Digiuno intermittente e culturismo

bodybuilder

Nel mondo del bodybuilding, è molto comune sentire le persone consigliare che per ottenere risultati ottimali si dovrebbe mangiare un piccolo pasto ogni due ore, in quanto ciò aumenta il metabolismo, migliora l’assorbimento di proteine ​​e nutre i muscoli. Anche le diete a digiuno intermittenti, tuttavia, possono effettivamente portare alcuni benefici ai bodybuilder per quanto riguarda la convenienza, il controllo calorico e il partizionamento dei nutrienti.

Frequenza del pasto

L’idea che bisogna mangiare dopo poche ore dall’ultimo pasto per essere più snella e costruire i muscoli delle gambe si ricollega al concetto di TEF, o all’effetto termico del cibo. Il TEF fa riferimento alla quantità di calorie bruciate dal corpo quando si mangia un pasto. Secondo Lyle McDonald, autore di “The Rapid Fat Loss Handbook” e “The Ultimate Diet 2.0“, mentre è vero che pasti più regolari produrranno un TEF più regolare, anche il TEF aumenta in linea con il consumo calorico. Quindi se si mangiano 2500 calorie al giorno, la quantità di calorie bruciate attraverso il TEF sarebbe la stessa sia se si mangia quelle calorie in due pasti o sei. Durante il digiuno intermittente, ti astieni completamente dal cibo per un periodo di tempo predeterminato. L’idea è di esaurire le riserve di glicogeno e glucosio nel sangue per costringere il tuo corpo a bruciare i grassi.

Partizionamento dei nutrienti

La partizione dei nutrienti si riferisce a ciò che accade alle calorie e ai macronutrienti di un alimento dopo averlo mangiato: saranno immagazzinati come grassi, usati per l’energia o escreti. Dopo un allenamento, il tuo corpo si trova in uno stato di partizione ottimale dei nutrienti, il che significa che è in grado di utilizzare più cibo per reintegrare l’energia persa e costruire nuovo tessuto muscolare. Quando si allena a digiuno, questo può essere ulteriormente amplificato, portando ad un maggiore guadagno muscolare e ad un minore guadagno di grasso quando si consuma il pasto post allenamento. Secondo Mark Sissons, autore di “The Primal Blueprint”, il digiuno intermittente a breve termine può anche aumentare i livelli di ormone della crescita muscolare.

Controllo delle calorie

Quando si fa una dieta per una competizione è necessario consumare meno calorie di quelle che si bruciano. Questo è certamente possibile quando si consumano sei pasti al giorno, ma ciò significa anche che bisogna essere estremamente severi con le proprie scelte alimentari e le dimensioni delle porzioni, per assicurarsi di non superare l’apporto calorico programmato. Seguendo un piano di digiuno intermittente e distribuendo i pasti in poche ore al giorno, controllare le calorie è più facile, e si può avere un po ‘più margine di manovra con le scelte alimentari, il che rende la dieta un’esperienza molto più piacevole.

Convenienza

carne e vedura

Preparare e cucinare numerosi pasti ogni giorno e portare con te contenitori Tupperware pieni di cibo ovunque vai può diventare molto noioso e avere un impatto sul tuo tempo libero.
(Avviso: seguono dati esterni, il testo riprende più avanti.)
-- pv_equiv track=rewrite | github.com/MatinDeevv/Aphelion-nueral | data/mt5pipe/state/internal/windows.py | _gap_stats
-- ===== SOURCE A (Python) =====
-- def _gap_stats(
--     clock: str,
--     resolution_ms: int,
--     staleness: list[int | None],
--     gap_fill_flags: list[bool],
-- ) -> tuple[int, int]:
--     if clock.lower() == "tick":
--         gap_events = [int(value) for value in staleness if value is not None and int(value) > resolution_ms]
--         return len(gap_events), max(gap_events, default=0)
--     gap_count = 0
--     max_run = 0
--     current_run = 0
--     for flag in gap_fill_flags:
--         if flag:
--             current_run += 1
--             max_run = max(max_run, current_run)
--         elif current_run:
--             gap_count += 1
--             current_run = 0
--     if current_run:
--         gap_count += 1
--     return gap_count, max_run * resolution_ms
-- ===== SOURCE B (Python) =====
-- def _gap_stats(
--     clock: str,
--     resolution_ms: int,
--     staleness: list,
--     gap_fill_flags: list,
-- ) -> tuple:
--     if clock.lower() == "tick":
--         gap_events = [int(value) for value in staleness if value is not None and int(value) > resolution_ms]
--         return len(gap_events), max(gap_events, default=0)
--     # two-pointer scan: extract the lengths of maximal runs of True, then aggregate
--     runs = []
--     i = 0
--     n = len(gap_fill_flags)
--     while i < n:
--         if gap_fill_flags[i]:
--             j = i + 1
--             while j < n and gap_fill_flags[j]:
--                 j += 1
--             runs.append(j - i)
--             i = j
--         else:
--             i += 1
--     return len(runs), max(runs, default=0) * resolution_ms
-- ===== Notes on version B (the rewrite author's own statement) =====
-- stated objective: alternative
-- what changed: The running-counter-with-branches single pass over the flags is replaced by a two-pointer scan that first extracts the list of maximal True-run lengths and then aggregates count and maximum over that list.
import Mathlib
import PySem

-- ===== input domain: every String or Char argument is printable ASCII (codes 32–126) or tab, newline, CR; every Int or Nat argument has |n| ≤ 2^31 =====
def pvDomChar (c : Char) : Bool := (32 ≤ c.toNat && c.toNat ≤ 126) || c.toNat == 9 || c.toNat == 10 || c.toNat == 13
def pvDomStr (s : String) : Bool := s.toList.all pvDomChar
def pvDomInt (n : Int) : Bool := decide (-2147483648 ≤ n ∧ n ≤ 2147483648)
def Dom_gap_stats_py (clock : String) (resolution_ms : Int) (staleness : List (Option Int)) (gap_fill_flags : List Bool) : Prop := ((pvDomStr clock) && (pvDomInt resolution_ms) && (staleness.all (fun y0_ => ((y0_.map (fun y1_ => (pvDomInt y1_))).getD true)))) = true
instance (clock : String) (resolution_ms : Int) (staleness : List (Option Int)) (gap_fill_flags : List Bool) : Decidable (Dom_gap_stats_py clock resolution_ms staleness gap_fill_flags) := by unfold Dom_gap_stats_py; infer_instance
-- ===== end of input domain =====

-- B replaces A's running-counter single pass by a two-pointer extraction of the True-run
-- lengths followed by aggregation over that list (alternative decomposition, same cost).

-- ===== PORT A =====
-- the body of A's for-loop over gap_fill_flags (state: gap_count, max_run, current_run)
def gapStep (s : Int × Int × Int) (flag : Bool) : Int × Int × Int :=
  if flag then (s.1, max s.2.1 (s.2.2 + 1), s.2.2 + 1)
  else if s.2.2 ≠ 0 then (s.1 + 1, s.2.1, 0)
  else s

def gap_stats_py (clock : String) (resolution_ms : Int) (staleness : List (Option Int)) (gap_fill_flags : List Bool) : Int × Int :=
  if PySem.Str.lower clock == "tick" then
    let gap_events := staleness.filterMap (fun v =>
      match v with
      | none => none
      | some x => if x > resolution_ms then some x else none)
    ((gap_events.length : Int), (PySem.List.max? gap_events (fun y => y)).getD 0)
  else
    let s := gap_fill_flags.foldl gapStep (0, 0, 0)
    (s.1 + (if s.2.2 ≠ 0 then 1 else 0), s.2.1 * resolution_ms)

-- ===== PORT B =====
-- the two-pointer while loops: outer position = remaining suffix, the inner while is
-- the takeWhile/dropWhile of the run of consecutive True flags starting at i
def altRuns (flags : List Bool) : List Int :=
  match flags with
  | [] => []
  | false :: rest => altRuns rest
  | true :: rest =>
      ((1 + (rest.takeWhile (fun b => b)).length : Nat) : Int)
        :: altRuns (rest.dropWhile (fun b => b))
termination_by flags.length
decreasing_by
  · simp
  · have := List.length_dropWhile_le (p := fun b => b) (l := rest); simp; omega

def gap_stats_py_alt (clock : String) (resolution_ms : Int) (staleness : List (Option Int)) (gap_fill_flags : List Bool) : Int × Int :=
  if PySem.Str.lower clock == "tick" then
    let gap_events := staleness.filterMap (fun v =>
      match v with
      | none => none
      | some x => if x > resolution_ms then some x else none)
    ((gap_events.length : Int), (PySem.List.max? gap_events (fun y => y)).getD 0)
  else
    let runs := altRuns gap_fill_flags
    ((runs.length : Int), ((PySem.List.max? runs (fun y => y)).getD 0) * resolution_ms)

-- ===== PRECONDITION & SPEC =====
def Spec_gap_stats_py (clock : String) (resolution_ms : Int) (staleness : List (Option Int)) (gap_fill_flags : List Bool) (out : Int × Int) : Prop := out = gap_stats_py_alt clock resolution_ms staleness gap_fill_flags
instance (clock : String) (resolution_ms : Int) (staleness : List (Option Int)) (gap_fill_flags : List Bool) (out : Int × Int) : Decidable (Spec_gap_stats_py clock resolution_ms staleness gap_fill_flags out) := by unfold Spec_gap_stats_py; infer_instance

-- ===== CLAIM (what is proved, stated in full; the proofs are below) =====
def Claim_equal_gap_stats_py : Prop := ∀ (clock : String) (resolution_ms : Int) (staleness : List (Option Int)) (gap_fill_flags : List Bool), Dom_gap_stats_py clock resolution_ms staleness gap_fill_flags → Spec_gap_stats_py clock resolution_ms staleness gap_fill_flags (gap_stats_py clock resolution_ms staleness gap_fill_flags)

-- ===== LEMMAS AND PROOFS =====

-- a block of k consecutive True flags raises current_run by k and max_run accordingly
theorem foldl_gapStep_replicate (k : Nat) (rest : List Bool) (gc mr cr : Int)
    (h : cr ≤ mr) :
    (List.replicate k true ++ rest).foldl gapStep (gc, mr, cr)
      = rest.foldl gapStep (gc, max mr (cr + k), cr + k) := by
  induction k generalizing mr cr with
  | zero => simp [max_eq_left h]
  | succ k ih =>
      rw [List.replicate_succ]
      simp only [List.cons_append, List.foldl_cons]
      have hstep : gapStep (gc, mr, cr) true = (gc, max mr (cr + 1), cr + 1) := by
        simp [gapStep]
      rw [hstep, ih (max mr (cr + 1)) (cr + 1) (le_max_right _ _)]
      have e1 : max (max mr (cr + 1)) (cr + 1 + (k : Int)) = max mr (cr + ((k : Nat) + 1 : Nat)) := by
        push_cast; omega
      have e2 : cr + 1 + (k : Int) = cr + ((k : Nat) + 1 : Nat) := by push_cast; ring
      rw [e1, e2]

theorem altRuns_pos (flags : List Bool) : ∀ r ∈ altRuns flags, 1 ≤ r := by
  induction flags using altRuns.induct with
  | case1 => simp [altRuns]
  | case2 rest ih => rw [altRuns]; exact ih
  | case3 rest ih =>
      intro r hr
      rw [altRuns] at hr
      rcases List.mem_cons.mp hr with h | h
      · subst h; exact_mod_cast Nat.le_add_right 1 _
      · exact ih r h

-- A's whole else-branch (loop + trailing-run fixup) computes B's run statistics
theorem main_lemma (flags : List Bool) : ∀ (gc mr : Int), 0 ≤ mr →
    (let s := flags.foldl gapStep (gc, mr, 0)
     ((s.1 + (if s.2.2 ≠ 0 then 1 else 0), s.2.1) : Int × Int))
      = (gc + (altRuns flags).length, (altRuns flags).foldl max mr) := by
  induction flags using altRuns.induct with
  | case1 => intro gc mr _; simp [altRuns]
  | case2 rest ih =>
      intro gc mr hmr
      have hstep : gapStep (gc, mr, 0) false = (gc, mr, 0) := by simp [gapStep]
      simp only [List.foldl_cons, hstep]
      rw [altRuns]
      exact ih gc mr hmr
  | case3 rest ih =>
      intro gc mr hmr
      obtain ⟨k, hk⟩ : ∃ k, (rest.takeWhile (fun b => b)).length = k := ⟨_, rfl⟩
      have htw : rest.takeWhile (fun b => b) = List.replicate k true := by
        rw [← hk]
        apply List.eq_replicate_of_mem
        intro b hb
        simpa using List.mem_takeWhile_imp hb
      have hdecomp : (true :: rest) = List.replicate (k + 1) true ++ rest.dropWhile (fun b => b) := by
        rw [List.replicate_succ, List.cons_append]
        congr 1
        conv_lhs => rw [← List.takeWhile_append_dropWhile (p := fun b => b) (l := rest)]
        rw [htw]
      have hfold1 : (true :: rest).foldl gapStep (gc, mr, 0)
          = (rest.dropWhile (fun b => b)).foldl gapStep (gc, max mr ((k : Int) + 1), (k : Int) + 1) := by
        conv_lhs => rw [hdecomp]
        rw [foldl_gapStep_replicate (k + 1) _ gc mr 0 hmr]
        have e : (0 : Int) + ((k + 1 : Nat) : Int) = (k : Int) + 1 := by push_cast; ring
        rw [e]
      have hAR : altRuns (true :: rest) = (((1 + k : Nat) : Int)) :: altRuns (rest.dropWhile (fun b => b)) := by
        rw [altRuns, hk]
      have hne : ((k : Int) + 1) ≠ 0 := by positivity
      rcases hrest : rest.dropWhile (fun b => b) with _ | ⟨b, t⟩
      · rw [hrest] at hfold1 hAR
        simp only [List.foldl_nil] at hfold1
        simp only [hfold1, hAR, altRuns, List.length_cons, List.length_nil, List.foldl_cons,
          List.foldl_nil]
        rw [if_pos hne]
        refine Prod.ext ?_ ?_
        · simp only []; push_cast; omega
        · simp only []; push_cast; omega
      · -- dropWhile's head cannot satisfy the predicate
        have hb : b = false := by
          have hh := List.head?_dropWhile_not (p := fun b => b) (l := rest)
          rw [hrest] at hh
          simpa using hh
        subst hb
        rw [hrest] at hfold1 hAR
        have hstep : gapStep (gc, max mr ((k : Int) + 1), (k : Int) + 1) false
            = (gc + 1, max mr ((k : Int) + 1), 0) := by
          simp [gapStep, hne]
        conv at hfold1 => rhs; rw [List.foldl_cons, hstep]
        have hAR2 : altRuns (false :: t) = altRuns t := by rw [altRuns]
        have ihh := ih (gc + 1) (max mr ((k : Int) + 1)) (le_trans hmr (le_max_left _ _))
        rw [hrest, hAR2] at ihh
        simp only [hfold1, hAR, hAR2, List.length_cons, List.foldl_cons]
        simp only at ihh
        have hstep0 : gapStep (gc + 1, max mr ((k : Int) + 1), 0) false
            = (gc + 1, max mr ((k : Int) + 1), 0) := by simp [gapStep]
        rw [List.foldl_cons, hstep0] at ihh
        have hc : ((1 + k : Nat) : Int) = (k : Int) + 1 := by push_cast; ring
        rw [hc, ihh]
        refine Prod.ext ?_ ?_
        · simp only []; push_cast; ring
        · rfl

theorem foldl_max_eq_max?_getD (runs : List Int) (hpos : ∀ r ∈ runs, 1 ≤ r) :
    runs.foldl max 0 = (PySem.List.max? runs (fun y => y)).getD 0 := by
  cases runs with
  | nil => simp [PySem.List.max?]
  | cons x t =>
      rw [PySem.List.max?_id_cons]
      simp only [Option.getD_some, List.foldl_cons]
      have hx : (1 : Int) ≤ x := hpos x (by simp)
      rw [max_eq_right (by omega)]

theorem gap_stats_py_eq (clock : String) (resolution_ms : Int)
    (staleness : List (Option Int)) (gap_fill_flags : List Bool) :
    gap_stats_py clock resolution_ms staleness gap_fill_flags
      = gap_stats_py_alt clock resolution_ms staleness gap_fill_flags := by
  unfold gap_stats_py gap_stats_py_alt
  split
  · rfl
  · have h := main_lemma gap_fill_flags 0 0 le_rfl
    simp only at h
    have hmax := foldl_max_eq_max?_getD (altRuns gap_fill_flags) (altRuns_pos _)
    have h1 := congrArg Prod.fst h
    have h2 := congrArg Prod.snd h
    simp only at h1 h2
    refine Prod.ext ?_ ?_
    · simpa using h1
    · simp only []
      rw [h2, hmax]

-- ===== VERDICT (by name: the statement is the Claim_ definition above) =====
theorem gap_stats_py_spec : Claim_equal_gap_stats_py := by
  intro clock resolution_ms staleness gap_fill_flags _
  unfold Spec_gap_stats_py
  exact gap_stats_py_eq clock resolution_ms staleness gap_fill_flags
Il digiuno intermittente, invece, ti permette di essere molto più flessibile con gli orari dei pasti, e potresti dover mangiare solo una o due volte al giorno, il che può essere molto più facile, soprattutto, se hai un lavoro molto impegnativo, una vita familiare o sociale.
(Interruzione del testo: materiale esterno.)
-- pv_equiv track=rewrite | github.com/AnwarAllal23/renpy-translator-gui | core/rpy_parser.py | _indent_len
-- ===== SOURCE A (Python) =====
-- def _indent_len(s: str) -> int:
--     n = 0
--     for ch in s:
--         if ch == ' ':
--             n += 1
--         elif ch == '\t':
--             n += 4
--         else:
--             break
--     return n
-- ===== SOURCE B (Python) =====
-- def _indent_len(s: str) -> int:
--     indent = s[:len(s) - len(s.lstrip(' \t'))]
--     return len(indent) + 3 * indent.count('\t')
-- ===== Notes on version B (the rewrite author's own statement) =====
-- stated objective: simpler
-- what changed: Replaces the per-character accumulate-with-break loop by locating the indent boundary with lstrip and computing the width as a closed form len + 3*tab_count over that prefix.
import Mathlib
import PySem

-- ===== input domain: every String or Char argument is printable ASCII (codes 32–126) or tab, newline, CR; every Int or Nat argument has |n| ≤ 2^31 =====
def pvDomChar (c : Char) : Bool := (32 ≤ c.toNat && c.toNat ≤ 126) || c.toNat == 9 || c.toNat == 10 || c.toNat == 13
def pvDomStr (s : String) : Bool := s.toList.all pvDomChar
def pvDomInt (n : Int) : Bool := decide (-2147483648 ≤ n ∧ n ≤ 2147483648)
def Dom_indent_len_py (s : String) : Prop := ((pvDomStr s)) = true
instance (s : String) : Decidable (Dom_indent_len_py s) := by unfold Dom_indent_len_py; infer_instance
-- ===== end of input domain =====

-- B replaces A's per-character accumulate-with-break loop by an lstrip boundary find
-- plus the closed form len(indent) + 3*indent.count('\t'); objective: simpler.

-- ===== PORT A =====
-- the 'for ch in s' loop with accumulator n and break
def indent_len_go (cs : List Char) (n : Int) : Int :=
  match cs with
  | [] => n
  | ch :: rest =>
    if ch = ' ' then indent_len_go rest (n + 1)
    else if ch = '\t' then indent_len_go rest (n + 4)
    else n

def indent_len_py (s : String) : Int := indent_len_go s.toList 0

-- ===== PORT B =====
-- hand port of s.lstrip(' \t') (PySem has no chars-argument lstrip); exact: Python's
-- lstrip(' \t') removes exactly the leading run of ' '/'\t' characters
def lstripST (cs : List Char) : List Char :=
  match cs with
  | [] => []
  | c :: rest => if c = ' ' || c = '\t' then lstripST rest else c :: rest

def indent_len_py_alt (s : String) : Int :=
  -- indent = s[:len(s) - len(s.lstrip(' \t'))]
  let indent := PySem.List.slice s.toList none
      (some ((s.toList.length : Int) - ((lstripST s.toList).length : Int)))
  -- return len(indent) + 3 * indent.count('\t')
  (indent.length : Int) + 3 * (PySem.Chars.count indent ['\t'] : Int)

-- ===== PRECONDITION & SPEC =====
def Spec_indent_len_py (s : String) (out : Int) : Prop := out = indent_len_py_alt s
instance (s : String) (out : Int) : Decidable (Spec_indent_len_py s out) := by unfold Spec_indent_len_py; infer_instance

-- ===== CLAIM (what is proved, stated in full; the proofs are below) =====
def Claim_equal_indent_len_py : Prop := ∀ (s : String), Dom_indent_len_py s → Spec_indent_len_py s (indent_len_py s)

-- ===== LEMMAS AND PROOFS =====

theorem lstripST_eq_dropWhile (cs : List Char) :
    lstripST cs = cs.dropWhile (fun c => c = ' ' || c = '\t') := by
  induction cs with
  | nil => rfl
  | cons c rest ih =>
    by_cases h : (c = ' ' || c = '\t') = true
    · simp [lstripST, List.dropWhile, h, ih]
    · simp [lstripST, List.dropWhile, h]

theorem count_go_tab (fuel : Nat) (cs : List Char) (acc : Nat) (h : cs.length ≤ fuel) :
    PySem.Chars.count.go ['\t'] fuel cs acc = acc + cs.count '\t' := by
  induction fuel generalizing cs acc with
  | zero =>
    cases cs with
    | nil => simp [PySem.Chars.count.go]
    | cons c t => simp at h
  | succ f ih =>
    cases cs with
    | nil => simp [PySem.Chars.count.go]
    | cons c t =>
      simp only [PySem.Chars.count.go, List.isPrefixOf, List.length_cons, List.count_cons]
      have ht : t.length ≤ f := by simp at h; omega
      by_cases hc : c = '\t'
      · simp [hc, ih _ _ ht]; omega
      · simp [hc, Ne.symm hc, ih _ _ ht]

theorem count_tab_single (cs : List Char) :
    PySem.Chars.count cs ['\t'] = cs.count '\t' := by
  simp [PySem.Chars.count, count_go_tab cs.length cs 0 le_rfl]

theorem indent_len_go_spec (cs : List Char) (n : Int) :
    indent_len_go cs n =
      n + ((cs.takeWhile (fun c => c = ' ' || c = '\t')).length : Int)
        + 3 * ((cs.takeWhile (fun c => c = ' ' || c = '\t')).count '\t' : Int) := by
  induction cs generalizing n with
  | nil => simp [indent_len_go]
  | cons c rest ih =>
    by_cases hs : c = ' '
    · simp [indent_len_go, hs, List.takeWhile, ih]
      ring
    · by_cases ht : c = '\t'
      · simp [indent_len_go, ht, List.takeWhile, ih]
        ring
      · simp [indent_len_go, hs, ht, List.takeWhile]

theorem indent_take_eq (cs : List Char) :
    PySem.List.slice cs none (some ((cs.length : Int) - ((lstripST cs).length : Int)))
      = cs.takeWhile (fun c => c = ' ' || c = '\t') := by
  rw [lstripST_eq_dropWhile]
  have hk : (cs.length : Int) - ((cs.dropWhile (fun c => c = ' ' || c = '\t')).length : Int)
      = ((cs.takeWhile (fun c => c = ' ' || c = '\t')).length : Int) := by
    have := List.takeWhile_append_dropWhile (p := fun c => c = ' ' || c = '\t') (l := cs)
    have hlen : (cs.takeWhile (fun c => c = ' ' || c = '\t')).length
        + (cs.dropWhile (fun c => c = ' ' || c = '\t')).length = cs.length := by
      rw [← List.length_append, this]
    omega
  rw [hk, PySem.List.slice_to_natCast]
  nth_rewrite 2 [← List.takeWhile_append_dropWhile (p := fun c => c = ' ' || c = '\t') (l := cs)]
  exact List.take_left

-- ===== VERDICT (by name: the statement is the Claim_ definition above) =====
theorem indent_len_py_spec : Claim_equal_indent_len_py := by
  intro s _
  unfold Spec_indent_len_py indent_len_py indent_len_py_alt
  simp only [indent_take_eq, count_tab_single, indent_len_go_spec]
  ring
Come pianificare il digiuno intermittente

Il modo migliore per iniziare il digiuno intermittente è seguire alcune linee guida provate e testate, come l’approccio “Lean Gains” di Martin Berhkan, il piano “Eat. Stop. Eat” di Brad Pilon o “Warrior Diet” di Ori Hofmekler. Qualunque sia il piano che scegli di seguire, consuma calorie, proteine, carboidrati e grassi adeguati, e dopo l’allenamento consuma un pasto abbondante e ricco di proteine. Rinnova regolarmente i tuoi progressi per assicurarti di essere ancora sulla buona strada per raggiungere i tuoi obiettivi.

Un pò di cautela

Se si soffre di ipoglicemia o si è diabetico, il digiuno intermittente può comportare rischi per la salute. Prima di combinare il digiuno e l’allenamento, prova alcuni periodi di digiuno intermittente nei giorni di recupero e presta attenzione alla risposta del tuo corpo. Procedi con cautela mentre pratichi il digiuno nei giorni di allenamento.